Hi,
I have problem to use deep learning framework (TensorFlow, PyTorch) with my GPUs.
This is my setting
- 4 x A100-SXM 80 GB
- Nvidia driver version : 470.57.02
- CUDA version : 11.0
I installed NVIDIA driver and CUDA from official runfile, especially I installed different version of CUDA toolkit for framework compatibility.
Both command nvidia-smi and nvcc -V works fine.
However, it has raised me CUDA initialization error on both frameworks.
When I also try to test deviceQuery from CUDA samples, it has the same issue :(
This is my screenshot about the issue.
Please support me to solve this issue ! 🙏
Hello @line.k0
In the screenshot, the driver’s CUDA version is 11.4 (top right corner of nvidia-smi command).
Can you downgrade your driver version for CUDA 11.0 or can you upgrade frameworks’ packages for CUDA 11.4?
Additionally, your nvidia-smi and nvcc commands’ results have different CUDA versions.
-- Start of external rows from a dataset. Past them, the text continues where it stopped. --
-- pv_equiv track=rewrite | github.com/SquirtlesAlgorithmStudy/SquirtlesAlgorithmStudy-Hard | 현중/삼성기출2024상반기오전1번.py | count_clear
-- ===== SOURCE A (Python) =====
-- def bfs(arr, visited, si, sj, clear):
--     queue = []
--     cnt =0
--     sset = set()
--
--     queue.append((si,sj))
--     visited[si][sj] =1
--     sset.add((si, sj))
--     cnt +=1
--
--     while queue:
--         ci, cj = queue.pop(0)
--         #4방향, 범위내, 미방문, 같은값이면
--         for di,dj in ((-1,0),(1,0),(0,-1),(0,1)):
--             ni, nj = ci+di, cj+dj
--             if 0<=ni<5 and 0<=nj<5 and visited[ni][nj] ==0 and arr[ci][cj] == arr[ni][nj]:
--                 queue.append((ni,nj))
--                 visited[ni][nj] =1
--                 sset.add((ni, nj))
--                 cnt +=1
--
--     if cnt >=3: #유물이면 cnt return + clear ==1이면 0으로 clear
--         if clear ==1:
--             for i,j in sset:
--                 arr[i][j] =0
--
--         return cnt
--     return 0 # cnt가 0,1,2 이라면
--
-- def count_clear(arr, clear): #clear ==1인 경우 3개 이상값들을 bfs를 이용하여 0으로 clear
--     visited = [[0]*5 for _ in range(5)] # 5x5
--     cnt = 0
--     for i in range(5): #미방문인 경우 같은 값이면 fill
--         for j in range(5):
--             if visited[i][j] ==0:
--                 tmp = bfs(arr, visited, i, j, clear) # 같은 값이면 , 3개 이상인 경우 return, clear
--                 cnt += tmp
--     return cnt
-- ===== SOURCE B (Python) =====
-- def count_clear(arr, clear):
--     # Per-cell fixpoint closure on the ORIGINAL values: a cell belongs to the answer
--     # iff its connected same-value component has size >= 3; the answer is the number
--     # of such cells (= sum of qualifying component sizes). Clearing happens afterwards.
--     big = []
--     for i in range(5):
--         for j in range(5):
--             comp = {(i, j)}
--             for _ in range(25):
--                 comp = comp | {(ci + di, cj + dj)
--                                for (ci, cj) in comp
--                                for (di, dj) in ((-1, 0), (1, 0), (0, -1), (0, 1))
--                                if 0 <= ci + di < 5 and 0 <= cj + dj < 5
--                                and arr[ci + di][cj + dj] == arr[ci][cj]}
--             if len(comp) >= 3:
--                 big.append((i, j))
--     if clear == 1:
--         for (i, j) in big:
--             arr[i][j] = 0
--     return len(big)
-- ===== Notes on version B (the rewrite author's own statement) =====
-- stated objective: alternative
-- what changed: Replaces the shared-visited BFS flood fill that sums qualifying component sizes by an independent per-cell fixpoint closure on the original values, counting the cells that lie in a same-value component of size >= 3 (and clearing only after all components are known).
import Mathlib
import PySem

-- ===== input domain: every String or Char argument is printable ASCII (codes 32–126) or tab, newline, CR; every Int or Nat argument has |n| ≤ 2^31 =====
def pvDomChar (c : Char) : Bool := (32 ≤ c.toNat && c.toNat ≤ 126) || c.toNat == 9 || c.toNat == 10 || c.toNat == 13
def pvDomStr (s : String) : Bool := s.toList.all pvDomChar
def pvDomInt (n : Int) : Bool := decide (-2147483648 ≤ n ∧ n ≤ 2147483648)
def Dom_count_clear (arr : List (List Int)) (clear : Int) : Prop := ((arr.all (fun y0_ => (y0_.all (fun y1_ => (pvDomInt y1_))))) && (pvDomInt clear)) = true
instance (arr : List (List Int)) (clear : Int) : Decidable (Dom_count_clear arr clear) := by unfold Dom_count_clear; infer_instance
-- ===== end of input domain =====

-- B replaces A's shared-visited BFS flood fill (summing qualifying component sizes) by an
-- independent per-cell fixpoint closure on the original values, counting the cells that lie in a
-- same-value component of size >= 3; a different decomposition at similar cost on the fixed 5x5
-- grid. Both Pythons also clear the qualifying cells of arr in place (same cells, same final arr);
-- the theorems are about the returned int only.


-- ===== PORT A =====

-- m[i][j] (read), as the two chained Python indexings
def pvGet2 (m : List (List Int)) (i j : Int) : Option Int :=
  (PySem.List.pyGet? m i).bind (fun r => PySem.List.pyGet? r j)

-- m[i][j] = v (write; used only with in-range non-negative indices, where pySetD is exact)
def pvSet2 (m : List (List Int)) (i j v : Int) : List (List Int) :=
  PySem.List.pySetD m i (PySem.List.pySetD (PySem.List.pyGetD m i []) j v)

def pvDirs : List (Int × Int) := [(-1, 0), (1, 0), (0, -1), (0, 1)]

-- the body of A's 'while queue' loop; the fuel only makes the recursion total (128 is never
-- exhausted on the 5x5 grid: the loop pops at most 26 times, proved below)
def bfsLoopA (arr : List (List Int)) (fuel : Nat) (visited : List (List Int))
    (queue : List (Int × Int)) (sset : PySem.Set (Int × Int)) (cnt : Int) :
    List (List Int) × PySem.Set (Int × Int) × Int :=
  match fuel, queue with
  | 0, _ => (visited, sset, cnt)
  | _ + 1, [] => (visited, sset, cnt)
  | fuel + 1, (ci, cj) :: rest =>
    let st := pvDirs.foldl (fun st d =>
      let ni := ci + d.1
      let nj := cj + d.2
      if 0 ≤ ni ∧ ni < 5 ∧ 0 ≤ nj ∧ nj < 5 ∧ pvGet2 st.1 ni nj = some 0 ∧
          pvGet2 arr ci cj = pvGet2 arr ni nj then
        (pvSet2 st.1 ni nj 1, st.2.1 ++ [(ni, nj)], PySem.Set.add st.2.2.1 (ni, nj), st.2.2.2 + 1)
      else st) (visited, rest, sset, cnt)
    bfsLoopA arr fuel st.1 st.2.1 st.2.2.1 st.2.2.2

-- A's bfs: returns (arr', visited', ret)
def bfsA (arr visited : List (List Int)) (si sj clear : Int) :
    List (List Int) × List (List Int) × Int :=
  let visited1 := pvSet2 visited si sj 1
  let sset : PySem.Set (Int × Int) := PySem.Set.add PySem.Set.empty (si, sj)
  let r := bfsLoopA arr 128 visited1 [(si, sj)] sset 1
  if r.2.2 ≥ 3 then
    if clear = 1 then
      (r.2.1.foldl (fun a (p : Int × Int) => pvSet2 a p.1 p.2 0) arr, r.1, r.2.2)
    else (arr, r.1, r.2.2)
  else (arr, r.1, 0)

def count_clear (arr : List (List Int)) (clear : Int) : Int :=
  let visited : List (List Int) := (PySem.List.pyRange 0 5 1).map (fun _ => List.replicate 5 0)
  let st := (PySem.List.pyRange 0 5 1).foldl (fun st i =>
    (PySem.List.pyRange 0 5 1).foldl (fun st j =>
      if pvGet2 st.2.1 i j = some 0 then
        let r := bfsA st.1 st.2.1 i j clear
        (r.1, r.2.1, st.2.2 + r.2.2)
      else st) st) (arr, visited, (0 : Int))
  st.2.2

-- ===== PORT B =====

-- one round of B's 'comp |= {neighbour comprehension}'
def closStepB (arr : List (List Int)) (s : PySem.Set (Int × Int)) : PySem.Set (Int × Int) :=
  PySem.Set.union s (s.flatMap (fun c => pvDirs.filterMap (fun d =>
    if 0 ≤ c.1 + d.1 ∧ c.1 + d.1 < 5 ∧ 0 ≤ c.2 + d.2 ∧ c.2 + d.2 < 5 ∧
        pvGet2 arr (c.1 + d.1) (c.2 + d.2) = pvGet2 arr c.1 c.2 then
      some (c.1 + d.1, c.2 + d.2)
    else none)))

-- Source B's 25 closure rounds ('for _ in range(25)')
def compB (arr : List (List Int)) (i j : Int) : PySem.Set (Int × Int) :=
  (PySem.List.pyRange 0 25 1).foldl (fun s _ => closStepB arr s) (PySem.Set.ofList [(i, j)])

-- _arrCleared mirrors Source B's in-place clearing of arr (a side effect, not part of the return)
def count_clear_alt (arr : List (List Int)) (clear : Int) : Int :=
  let big := (PySem.List.pyRange 0 5 1).foldl (fun acc i =>
    (PySem.List.pyRange 0 5 1).foldl (fun acc j =>
      if PySem.Set.len (compB arr i j) ≥ 3 then acc ++ [(i, j)] else acc) acc) []
  let _arrCleared := if clear = 1 then
      big.foldl (fun a (p : Int × Int) => pvSet2 a p.1 p.2 0) arr
    else arr
  (PySem.List.len big)

-- ===== PRECONDITION & SPEC =====
-- Pre_ = exactly the inputs on which Python A returns (no IndexError): at least 5 rows, the first
-- five rows each at least 5 entries wide; both Pythons raise IndexError otherwise.
def Pre_count_clear (arr : List (List Int)) (clear : Int) : Prop :=
  5 ≤ arr.length ∧ ∀ r ∈ arr.take 5, 5 ≤ r.length
instance (arr : List (List Int)) (clear : Int) : Decidable (Pre_count_clear arr clear) := by
  unfold Pre_count_clear; infer_instance

def pvWitness_count_clear : List (List Int) × Int :=
  ([[1, 1, 1, 2, 3], [4, 5, 6, 7, 8], [9, 9, 1, 2, 3], [4, 5, 6, 7, 8], [9, 1, 2, 3, 4]], 1)

def Spec_count_clear (arr : List (List Int)) (clear : Int) (out : Int) : Prop := out = count_clear_alt arr clear
instance (arr : List (List Int)) (clear : Int) (out : Int) : Decidable (Spec_count_clear arr clear out) := by unfold Spec_count_clear; infer_instance

-- ===== CLAIM (what is proved, stated in full; the proofs are below) =====
def Claim_equal_count_clear : Prop := ∀ (arr : List (List Int)) (clear : Int), Dom_count_clear arr clear → Pre_count_clear arr clear → Spec_count_clear arr clear (count_clear arr clear)

-- ===== LEMMAS AND PROOFS =====

def pvGridL : List (Int × Int) :=
  (List.range 5).flatMap (fun i => (List.range 5).map (fun j => ((i : Int), (j : Int))))
def pvGrid : Finset (Int × Int) := pvGridL.toFinset

theorem mem_pvGrid (p : Int × Int) : p ∈ pvGrid ↔ 0 ≤ p.1 ∧ p.1 < 5 ∧ 0 ≤ p.2 ∧ p.2 < 5 := by
  constructor
  · intro h
    simp [pvGrid, pvGridL] at h
    obtain ⟨i, hi, j, hj, h⟩ := h
    subst h; simp; omega
  · intro ⟨h1, h2, h3, h4⟩
    simp [pvGrid, pvGridL]
    exact ⟨p.1.toNat, by omega, p.2.toNat, by omega, by simp [Prod.ext_iff]; omega⟩

theorem pvGrid_card : pvGrid.card = 25 := by decide

abbrev pvAdj (arr : List (List Int)) (p q : Int × Int) : Prop :=
  p ∈ pvGrid ∧ q ∈ pvGrid ∧ (q.1 - p.1, q.2 - p.2) ∈ pvDirs ∧
    pvGet2 arr p.1 p.2 = pvGet2 arr q.1 q.2

theorem pvAdj_symm {arr : List (List Int)} {p q : Int × Int} (h : pvAdj arr p q) : pvAdj arr q p := by
  obtain ⟨h1, h2, h3, h4⟩ := h
  refine ⟨h2, h1, ?_, h4.symm⟩
  simp [pvDirs] at h3 ⊢
  omega

def pvF (arr : List (List Int)) (S : Finset (Int × Int)) : Finset (Int × Int) :=
  S ∪ pvGrid.filter (fun n => ∃ c ∈ S, pvAdj arr c n)

def pvClosed (arr : List (List Int)) (S : Finset (Int × Int)) : Prop :=
  ∀ p ∈ S, ∀ q, pvAdj arr p q → q ∈ S

def pvComp (arr : List (List Int)) (p : Int × Int) : Finset (Int × Int) := (pvF arr)^[25] {p}

theorem subset_pvF (arr : List (List Int)) (S : Finset (Int × Int)) : S ⊆ pvF arr S :=
  Finset.subset_union_left

theorem pvF_subset {arr : List (List Int)} {S T : Finset (Int × Int)} (hT : pvClosed arr T)
    (h : S ⊆ T) : pvF arr S ⊆ T := by
  intro x hx
  rcases Finset.mem_union.1 hx with hx | hx
  · exact h hx
  · obtain ⟨-, c, hc, hadj⟩ := Finset.mem_filter.1 hx |>.imp id (fun h => h)
    exact hT c (h hc) x hadj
Did you upgrade your GPU driver recently?
Regards
Hi @mehmetdeniz !
Thank you for reply.
I also tried both options you suggested.
- It still has same issue for the lower version of NVIDIA driver and CUDA 11.4.
I attach screenshot my trial for the CUDA 11.4.
I wonder if one driver version works for CUDA. From the release note, it shows that it needs to satisfy higher than the minimum required version. https://docs.nvidia.com/cuda/cuda-toolkit-release-notes/index.html
- I installed nvidia-driver first, and downgrade to CUDA 11.0 for the framework.
I found that it doesn’t matter though the different CUDA version between nvidia-smi and nvcc comand.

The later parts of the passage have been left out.